Exactly reproduce the data from its first line through the line with "group: an int", leaving out every line after it.

══════════

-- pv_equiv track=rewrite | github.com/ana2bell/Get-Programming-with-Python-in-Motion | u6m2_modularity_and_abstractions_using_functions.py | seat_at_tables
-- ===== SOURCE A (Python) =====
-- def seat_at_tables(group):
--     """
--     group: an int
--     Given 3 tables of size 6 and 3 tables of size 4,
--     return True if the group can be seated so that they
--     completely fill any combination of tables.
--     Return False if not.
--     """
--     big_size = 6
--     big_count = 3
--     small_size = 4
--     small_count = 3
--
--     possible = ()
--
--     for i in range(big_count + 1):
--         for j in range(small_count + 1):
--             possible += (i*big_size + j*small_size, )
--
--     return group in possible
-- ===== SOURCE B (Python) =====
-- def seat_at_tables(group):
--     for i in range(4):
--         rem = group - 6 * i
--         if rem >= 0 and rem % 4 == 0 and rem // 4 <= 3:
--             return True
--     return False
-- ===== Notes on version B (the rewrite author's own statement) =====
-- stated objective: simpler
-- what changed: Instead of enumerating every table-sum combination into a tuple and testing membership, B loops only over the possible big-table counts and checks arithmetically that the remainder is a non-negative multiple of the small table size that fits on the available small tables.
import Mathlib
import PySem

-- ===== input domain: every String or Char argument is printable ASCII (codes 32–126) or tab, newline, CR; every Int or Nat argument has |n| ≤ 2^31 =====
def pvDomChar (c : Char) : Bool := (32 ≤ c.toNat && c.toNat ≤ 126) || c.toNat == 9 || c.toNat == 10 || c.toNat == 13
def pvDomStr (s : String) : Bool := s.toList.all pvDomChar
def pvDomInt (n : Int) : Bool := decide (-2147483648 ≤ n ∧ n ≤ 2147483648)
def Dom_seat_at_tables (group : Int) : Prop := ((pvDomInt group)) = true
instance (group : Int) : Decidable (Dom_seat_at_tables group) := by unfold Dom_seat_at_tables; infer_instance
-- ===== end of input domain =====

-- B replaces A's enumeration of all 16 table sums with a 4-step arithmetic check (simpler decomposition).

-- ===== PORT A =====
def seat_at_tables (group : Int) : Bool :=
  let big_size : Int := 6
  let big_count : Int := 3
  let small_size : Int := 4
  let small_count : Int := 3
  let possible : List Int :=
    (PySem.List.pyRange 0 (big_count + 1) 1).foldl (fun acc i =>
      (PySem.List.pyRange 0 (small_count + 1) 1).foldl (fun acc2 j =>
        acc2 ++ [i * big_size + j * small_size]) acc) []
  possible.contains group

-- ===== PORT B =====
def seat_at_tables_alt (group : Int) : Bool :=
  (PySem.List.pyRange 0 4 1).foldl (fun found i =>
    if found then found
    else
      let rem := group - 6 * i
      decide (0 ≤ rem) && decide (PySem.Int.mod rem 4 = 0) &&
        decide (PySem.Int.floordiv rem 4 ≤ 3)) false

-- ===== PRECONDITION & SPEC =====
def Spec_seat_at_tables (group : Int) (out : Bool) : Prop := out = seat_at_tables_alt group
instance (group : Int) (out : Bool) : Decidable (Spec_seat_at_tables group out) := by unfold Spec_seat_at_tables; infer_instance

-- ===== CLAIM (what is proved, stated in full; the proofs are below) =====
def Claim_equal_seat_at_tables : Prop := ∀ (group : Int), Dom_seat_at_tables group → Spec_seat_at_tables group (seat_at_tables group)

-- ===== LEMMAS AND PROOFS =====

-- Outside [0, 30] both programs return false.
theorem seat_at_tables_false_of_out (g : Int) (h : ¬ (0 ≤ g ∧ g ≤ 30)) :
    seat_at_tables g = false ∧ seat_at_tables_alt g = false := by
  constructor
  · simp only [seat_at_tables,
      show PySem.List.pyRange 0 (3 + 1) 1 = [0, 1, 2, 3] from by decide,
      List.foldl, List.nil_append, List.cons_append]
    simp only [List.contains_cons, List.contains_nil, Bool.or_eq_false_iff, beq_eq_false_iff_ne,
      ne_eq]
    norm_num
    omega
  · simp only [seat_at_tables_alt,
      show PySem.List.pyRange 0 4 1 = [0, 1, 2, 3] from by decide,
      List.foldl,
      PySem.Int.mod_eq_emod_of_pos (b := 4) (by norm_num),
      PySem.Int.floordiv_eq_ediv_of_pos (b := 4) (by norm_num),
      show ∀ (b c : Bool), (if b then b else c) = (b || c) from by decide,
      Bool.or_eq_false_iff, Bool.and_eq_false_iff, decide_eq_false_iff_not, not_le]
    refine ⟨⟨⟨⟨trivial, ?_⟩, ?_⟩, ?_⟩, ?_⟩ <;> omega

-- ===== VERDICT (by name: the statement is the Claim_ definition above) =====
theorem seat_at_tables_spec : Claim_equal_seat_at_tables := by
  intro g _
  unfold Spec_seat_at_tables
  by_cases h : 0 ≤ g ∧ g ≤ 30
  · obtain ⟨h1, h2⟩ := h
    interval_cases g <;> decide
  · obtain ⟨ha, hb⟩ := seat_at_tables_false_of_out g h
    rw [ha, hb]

══════════

### Response area:
-- pv_equiv track=rewrite | github.com/ana2bell/Get-Programming-with-Python-in-Motion | u6m2_modularity_and_abstractions_using_functions.py | seat_at_tables
-- ===== SOURCE A (Python) =====
-- def seat_at_tables(group):
--     """
--     group: an int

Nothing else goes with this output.